Load the arrow in the bow and position the cord above and below the nock.  Draw back using the fingers and aim as normal.  Draw through the clicker and release the bowstring.


 How to analyse the feedback of the release:

If you have shot the bow with this training aid correctly, you will obtain a fine feedback from your front arm and drawing arm:

Front arm - your bow arm and bow hand will stay in line with the target after the shot.  If your bow arm moved to the right (right-handed archer), more attention to your bow arm/shoulder alignment is required; i.e. more muscle groups should be engaged on your bow side of your body.  You must visualize REACHING towards the target bale as well.  This is integral to the BEST technique.  Ask your coach for information on how to do this.
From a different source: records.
-- pv_equiv track=rewrite | github.com/Bvk002/Dsa-Logical-Thinking-Programs | SumOfAllDigitsBetweenNumber.py | calculate_digit_sum
-- ===== SOURCE A (Python) =====
-- def calculate_digit_sum(N1, N2):
--     b=N1
--     a=N1
--     sum=0
--     diff = N2-N1
--     for i in range(1,(diff+2)):
--         while(a!=0):
--             lastd=a%10
--             sum=sum+lastd
--             a=a//10
--         a=b+i
--     return sum
-- ===== SOURCE B (Python) =====
-- def calculate_digit_sum(N1, N2):
--     def digit_sum(n):
--         s = 0
--         while n > 0:
--             s += n % 10
--             n //= 10
--         return s
--
--     def S(n):
--         # sum of digit sums of all integers in [0, n]; 0 for n < 0
--         if n < 0:
--             return 0
--         if n < 10:
--             return n * (n + 1) // 2
--         q, r = divmod(n, 10)
--         return 45 * q + r * (r + 1) // 2 + 10 * S(q - 1) + (r + 1) * digit_sum(q)
--
--     if N2 < N1:
--         return 0
--     return S(N2) - S(N1 - 1)
-- ===== Notes on version B (the rewrite author's own statement) =====
-- stated objective: faster
-- what changed: Replaced the per-number digit-extraction loop over every integer in [N1,N2] by the closed-form digit-DP prefix function S(N) = digit sum of 0..N (one recursion per decimal digit), answering S(N2) - S(N1-1); Pre_ excludes N1 < 0 <= N2-side inputs on which A's inner while loop never terminates (a//10 keeps a negative number negative).
import Mathlib
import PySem

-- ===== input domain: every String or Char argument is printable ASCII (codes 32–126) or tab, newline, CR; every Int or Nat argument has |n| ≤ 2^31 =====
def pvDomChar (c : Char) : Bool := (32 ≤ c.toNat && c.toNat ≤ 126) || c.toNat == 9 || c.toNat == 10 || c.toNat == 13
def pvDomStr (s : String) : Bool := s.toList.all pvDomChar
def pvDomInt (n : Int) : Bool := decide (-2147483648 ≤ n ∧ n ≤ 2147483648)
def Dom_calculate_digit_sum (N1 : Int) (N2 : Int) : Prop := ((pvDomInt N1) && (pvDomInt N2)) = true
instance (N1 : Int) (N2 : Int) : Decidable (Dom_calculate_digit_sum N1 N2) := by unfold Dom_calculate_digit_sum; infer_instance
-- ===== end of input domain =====

-- B replaces A's per-number digit-extraction loop over [N1,N2] with the digit-DP
-- prefix sum S(N) (digit sum of 0..N in one recursion per decimal digit), answering
-- S(N2) - S(N1-1): a different, intended-to-be-faster algorithm (objective: faster).


-- ===== PORT A =====
-- the inner 'while a != 0' loop; the 'a < 0' branch only makes the function total:
-- there Python's loop never terminates (excluded by Pre_)
def pvWhileA (a sum : Int) : Int :=
  if a = 0 then sum
  else if a < 0 then sum
  else pvWhileA (PySem.Int.floordiv a 10) (sum + PySem.Int.mod a 10)
termination_by a.toNat
decreasing_by
  have h10 : PySem.Int.floordiv a 10 = a / 10 := PySem.Int.floordiv_eq_ediv_of_pos (by norm_num)
  rw [h10]; omega

def calculate_digit_sum (N1 : Int) (N2 : Int) : Int :=
  let b := N1
  let diff := N2 - N1
  let st := (PySem.List.pyRange 1 (diff + 2) 1).foldl
    (fun (st : Int × Int) i => (pvWhileA st.2 st.1, b + i)) (0, N1)
  st.1

-- ===== PORT B =====
-- Source B's digit_sum: while n > 0 loop with accumulator s
def pvDSLoop (n s : Int) : Int :=
  if 0 < n then pvDSLoop (PySem.Int.floordiv n 10) (s + PySem.Int.mod n 10) else s
termination_by n.toNat
decreasing_by
  have h10 : PySem.Int.floordiv n 10 = n / 10 := PySem.Int.floordiv_eq_ediv_of_pos (by norm_num)
  rw [h10]; omega

-- Source B's S: digit sum of all integers in [0, n]; 0 for n < 0
def pvS (n : Int) : Int :=
  if n < 0 then 0
  else if n < 10 then PySem.Int.floordiv (n * (n + 1)) 2
  else
    let q := PySem.Int.floordiv n 10
    let r := PySem.Int.mod n 10
    45 * q + PySem.Int.floordiv (r * (r + 1)) 2 + 10 * pvS (q - 1) + (r + 1) * pvDSLoop q 0
termination_by n.toNat
decreasing_by
  have h10 : PySem.Int.floordiv n 10 = n / 10 := PySem.Int.floordiv_eq_ediv_of_pos (by norm_num)
  rw [h10]; omega

def calculate_digit_sum_alt (N1 : Int) (N2 : Int) : Int :=
  if N2 < N1 then 0 else pvS N2 - pvS (N1 - 1)

-- ===== PRECONDITION & SPEC =====
-- Pre_ excludes exactly the inputs (N1 < 0 and N1 ≤ N2) on which Python A never returns:
-- its inner 'while a != 0' loop diverges for negative a (a//10 keeps a negative).
def Pre_calculate_digit_sum (N1 : Int) (N2 : Int) : Prop := N2 < N1 ∨ 0 ≤ N1
instance (N1 : Int) (N2 : Int) : Decidable (Pre_calculate_digit_sum N1 N2) := by
  unfold Pre_calculate_digit_sum; infer_instance

def pvWitness_calculate_digit_sum : Int × Int := (7, 23)

def Spec_calculate_digit_sum (N1 : Int) (N2 : Int) (out : Int) : Prop := out = calculate_digit_sum_alt N1 N2
instance (N1 : Int) (N2 : Int) (out : Int) : Decidable (Spec_calculate_digit_sum N1 N2 out) := by unfold Spec_calculate_digit_sum; infer_instance

-- ===== CLAIM (what is proved, stated in full; the proofs are below) =====
def Claim_equal_calculate_digit_sum : Prop := ∀ (N1 : Int) (N2 : Int), Dom_calculate_digit_sum N1 N2 → Pre_calculate_digit_sum N1 N2 → Spec_calculate_digit_sum N1 N2 (calculate_digit_sum N1 N2)

-- ===== LEMMAS AND PROOFS =====

-- mathematical reference: digit sum of a natural number
def pvds (n : Nat) : Nat := (Nat.digits 10 n).sum

-- prefix sum of digit sums: F n = Σ_{k ≤ n} pvds k
def pvF (n : Nat) : Nat := ∑ k ∈ Finset.range (n + 1), pvds k

theorem pvds_zero : pvds 0 = 0 := rfl

theorem pvds_step (n : Nat) (h : 0 < n) : pvds n = n % 10 + pvds (n / 10) := by
  unfold pvds
  rw [Nat.digits_def' (by norm_num : 1 < 10) h]
  simp

theorem pvWhileA_eq (n : Nat) : ∀ s : Int, pvWhileA (n : Int) s = s + (pvds n : Int) := by
  induction n using Nat.strong_induction_on with
  | _ n ih =>
    intro s
    rw [pvWhileA]
    by_cases h0 : n = 0
    · simp [h0, pvds_zero]
    · have hpos : 0 < n := Nat.pos_of_ne_zero h0
      have h1 : (n : Int) ≠ 0 := by exact_mod_cast h0
      have h2 : ¬ ((n : Int) < 0) := by omega
      rw [if_neg h1, if_neg h2]
      have hf : PySem.Int.floordiv (n : Int) 10 = ((n / 10 : Nat) : Int) := by
        exact_mod_cast PySem.Int.floordiv_natCast n 10
      have hm : PySem.Int.mod (n : Int) 10 = ((n % 10 : Nat) : Int) := by
        exact_mod_cast PySem.Int.mod_natCast n 10
      rw [hf, hm, ih (n / 10) (Nat.div_lt_self hpos (by norm_num)), pvds_step n hpos]
      push_cast; ring

theorem pvDSLoop_eq (n : Nat) : ∀ s : Int, pvDSLoop (n : Int) s = s + (pvds n : Int) := by
  induction n using Nat.strong_induction_on with
  | _ n ih =>
    intro s
    rw [pvDSLoop]
    by_cases h0 : n = 0
    · simp [h0, pvds_zero]
    · have hpos : 0 < n := Nat.pos_of_ne_zero h0
      have h1 : (0 : Int) < (n : Int) := by exact_mod_cast hpos
      rw [if_pos h1]
      have hf : PySem.Int.floordiv (n : Int) 10 = ((n / 10 : Nat) : Int) := by
        exact_mod_cast PySem.Int.floordiv_natCast n 10
      have hm : PySem.Int.mod (n : Int) 10 = ((n % 10 : Nat) : Int) := by
        exact_mod_cast PySem.Int.mod_natCast n 10
      rw [hf, hm, ih (n / 10) (Nat.div_lt_self hpos (by norm_num)), pvds_step n hpos]
      push_cast; ring

-- the digit-DP identity for the prefix sum
theorem pvF_key (n : Nat) :
    pvF n = 45 * (n / 10) + (n % 10) * (n % 10 + 1) / 2
            + 10 * pvF (n / 10 - 1) * (if n / 10 = 0 then 0 else 1)
            + (n % 10 + 1) * pvds (n / 10) := by
  induction n with
  | zero => simp [pvF, pvds_zero]
  | succ n ih =>
    have hstep : pvF (n + 1) = pvF n + pvds (n + 1) := by
      unfold pvF; rw [Finset.sum_range_succ]
    by_cases hr : n % 10 < 9
    · have hq : (n + 1) / 10 = n / 10 := by omega
      have hm : (n + 1) % 10 = n % 10 + 1 := by omega
      have hds : pvds (n + 1) = n % 10 + 1 + pvds (n / 10) := by
        rw [pvds_step (n + 1) (by omega), hq, hm]
      rw [hstep, ih, hds, hq, hm]
      have h2 : (n % 10 + 1) * (n % 10 + 1 + 1) / 2 = (n % 10) * (n % 10 + 1) / 2 + (n % 10 + 1) := by
        have : n % 10 < 9 := hr
        interval_cases h : n % 10 <;> norm_num
      rw [h2]; ring
    · -- n % 10 = 9 : n + 1 = 10 * (n / 10 + 1)
      have hr9 : n % 10 = 9 := by omega
      have hq : (n + 1) / 10 = n / 10 + 1 := by omega
      have hm : (n + 1) % 10 = 0 := by omega
      set q := n / 10 with hqdef
      have hds : pvds (n + 1) = pvds (q + 1) := by
        rw [pvds_step (n + 1) (by omega), hq, hm]; omega
      have hF0 : pvF 0 = 0 := by simp [pvF, pvds_zero]
      rw [hstep, ih, hds, hq, hm, hr9]
      rw [if_neg (Nat.succ_ne_zero q), Nat.add_sub_cancel, mul_one]
      by_cases hq0 : q = 0
      · rw [if_pos hq0, hq0]
        simp only [pvds_zero, hF0]
        omega
      · rw [if_neg hq0, mul_one] at *
        have hFq : pvF q = pvF (q - 1) + pvds q := by
          have hq1 : q - 1 + 1 = q := by omega
          calc pvF q = (∑ k ∈ Finset.range q, pvds k) + pvds q := by
                unfold pvF; rw [Finset.sum_range_succ]
            _ = pvF (q - 1) + pvds q := by unfold pvF; rw [hq1]
        omega

-- pvS computes the prefix sum
theorem pvS_natCast (n : Nat) : pvS (n : Int) = (pvF n : Int) := by
  induction n using Nat.strong_induction_on with
  | _ n ih =>
    rw [pvS]
    have hnn : ¬ ((n : Int) < 0) := by omega
    rw [if_neg hnn]
    by_cases h10 : n < 10
    · have h10' : (n : Int) < 10 := by exact_mod_cast h10
      rw [if_pos h10']
      have hf : PySem.Int.floordiv ((n : Int) * ((n : Int) + 1)) 2 = ((n * (n + 1) / 2 : Nat) : Int) := by
        have := PySem.Int.floordiv_natCast (n * (n + 1)) 2
        push_cast at this ⊢; exact this
      rw [hf]
      have hFn : pvF n = n * (n + 1) / 2 := by
        have hk := pvF_key n
        have hq0 : n / 10 = 0 := by omega
        have hm : n % 10 = n := by omega
        rw [hq0, hm] at hk
        simpa [pvds_zero] using hk
      rw [hFn]
    · have h10' : ¬ ((n : Int) < 10) := by exact_mod_cast h10
      rw [if_neg h10']
      simp only
      have hf : PySem.Int.floordiv (n : Int) 10 = ((n / 10 : Nat) : Int) := by
        exact_mod_cast PySem.Int.floordiv_natCast n 10
      have hm : PySem.Int.mod (n : Int) 10 = ((n % 10 : Nat) : Int) := by
        exact_mod_cast PySem.Int.mod_natCast n 10
      rw [hf, hm]
      have hqpos : 1 ≤ n / 10 := by omega
      have hq1 : ((n / 10 : Nat) : Int) - 1 = ((n / 10 - 1 : Nat) : Int) := by
        push_cast [Nat.cast_sub hqpos]; ring
      rw [hq1, ih (n / 10 - 1) (by omega), pvDSLoop_eq (n / 10) 0]
      have hT : PySem.Int.floordiv (((n % 10 : Nat) : Int) * (((n % 10 : Nat) : Int) + 1)) 2
          = (((n % 10) * (n % 10 + 1) / 2 : Nat) : Int) := by
        have := PySem.Int.floordiv_natCast ((n % 10) * (n % 10 + 1)) 2
        push_cast at this ⊢; exact this
      rw [hT]
      have hk := pvF_key n
      have hqne : ¬ (n / 10 = 0) := by omega
      rw [if_neg hqne, mul_one] at hk
      rw [hk]; push_cast; ring

theorem pvS_neg (n : Int) (h : n < 0) : pvS n = 0 := by
  rw [pvS, if_pos h]

-- A's fold over range(1, m+1) starting from (0, ↑n1) sums pvds (n1+k) for k < m
theorem pvFoldA (n1 : Nat) (m : Nat) :
    (PySem.List.pyRange 1 ((m : Int) + 1) 1).foldl
      (fun (st : Int × Int) i => (pvWhileA st.2 st.1, (n1 : Int) + i)) (0, (n1 : Int))
    = (((∑ k ∈ Finset.range m, pvds (n1 + k) : Nat) : Int), (n1 : Int) + m) := by
  induction m with
  | zero =>
    rw [show ((0 : Nat) : Int) + 1 = 1 by norm_num, PySem.List.pyRange_one_eq_nil (by norm_num)]
    simp
  | succ m ih =>
    have hsplit : PySem.List.pyRange 1 (((m + 1 : Nat) : Int) + 1) 1
        = PySem.List.pyRange 1 ((m : Int) + 1) 1 ++ [(m : Int) + 1] := by
      rw [show (((m + 1 : Nat) : Int) + 1) = ((m : Int) + 1) + 1 by push_cast; ring]
      exact PySem.List.pyRange_one_succ_right (by omega)
    rw [hsplit, List.foldl_append, ih]
    simp only [List.foldl_cons, List.foldl_nil]
    have hcast : (n1 : Int) + (m : Int) = ((n1 + m : Nat) : Int) := by push_cast; ring
    rw [hcast, pvWhileA_eq (n1 + m)]
    rw [Finset.sum_range_succ]
    refine Prod.ext ?_ ?_ <;> push_cast <;> ring

theorem calculate_digit_sum_eq_sum (n1 : Nat) (N2 : Int) (h : (n1 : Int) ≤ N2) :
    calculate_digit_sum (n1 : Int) N2
      = ((∑ k ∈ Finset.range (N2 - n1 + 1).toNat, pvds (n1 + k) : Nat) : Int) := by
  unfold calculate_digit_sum
  simp only
  have hm : N2 - (n1 : Int) + 2 = ((N2 - n1 + 1).toNat : Int) + 1 := by omega
  rw [hm, pvFoldA n1 (N2 - n1 + 1).toNat]

-- splitting the prefix sum: pvF n2 = pvF (n1-1) + Σ_{k<m} pvds (n1+k), for 1 ≤ n1 ≤ n2
theorem pvF_split (n1 n2 : Nat) (h1 : 1 ≤ n1) (h2 : n1 ≤ n2) :
    pvF n2 = pvF (n1 - 1) + ∑ k ∈ Finset.range (n2 - n1 + 1), pvds (n1 + k) := by
  unfold pvF
  have hn : n2 + 1 = n1 + (n2 - n1 + 1) := by omega
  have hn1 : n1 - 1 + 1 = n1 := by omega
  rw [hn1, hn, Finset.sum_range_add]

-- ===== VERDICT (by name: the statement is the Claim_ definition above) =====
theorem calculate_digit_sum_spec : Claim_equal_calculate_digit_sum := by
  intro N1 N2 _ hpre
  unfold Spec_calculate_digit_sum calculate_digit_sum_alt
  by_cases hlt : N2 < N1
  · rw [if_pos hlt]
    unfold calculate_digit_sum
    simp only
    rw [PySem.List.pyRange_one_eq_nil (by omega)]
    simp
  · rw [if_neg hlt]
    have hN1 : 0 ≤ N1 := by
      rcases hpre with h | h
      · exact absurd h hlt
      · exact h
    have hle : N1 ≤ N2 := by omega
    obtain ⟨n1, rfl⟩ : ∃ n : Nat, N1 = (n : Int) := ⟨N1.toNat, by omega⟩
    obtain ⟨n2, rfl⟩ : ∃ n : Nat, N2 = (n : Int) := ⟨N2.toNat, by omega⟩
    have hle' : n1 ≤ n2 := by exact_mod_cast hle
    rw [calculate_digit_sum_eq_sum n1 (n2 : Int) hle, pvS_natCast n2]
    by_cases h0 : n1 = 0
    · subst h0
      rw [pvS_neg ((0 : Nat) - 1 : Int) (by norm_num), sub_zero]
      have hm : (((n2 : Int) - (0 : Nat) + 1)).toNat = n2 + 1 := by omega
      rw [hm]
      unfold pvF
      norm_num
    · have h1 : 1 ≤ n1 := by omega
      have hc : ((n1 : Int) - 1) = ((n1 - 1 : Nat) : Int) := by omega
      rw [hc, pvS_natCast (n1 - 1)]
      have hm : (((n2 : Int) - n1 + 1)).toNat = n2 - n1 + 1 := by omega
      rw [hm, pvF_split n1 n2 h1 hle']
      push_cast; ring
Drawing arm - your drawing arm should remain stationary or move back slightly after the shot.  If your drawing arm moved forwards and collapsed, you have not maintained sufficient strength in your scapular region (sometimes called "back tension").  To correct this you need to engage more with your scapular muscle group to draw the arrow through the clicker; i.e. you should feel that you are pulling past the clicker not just to it.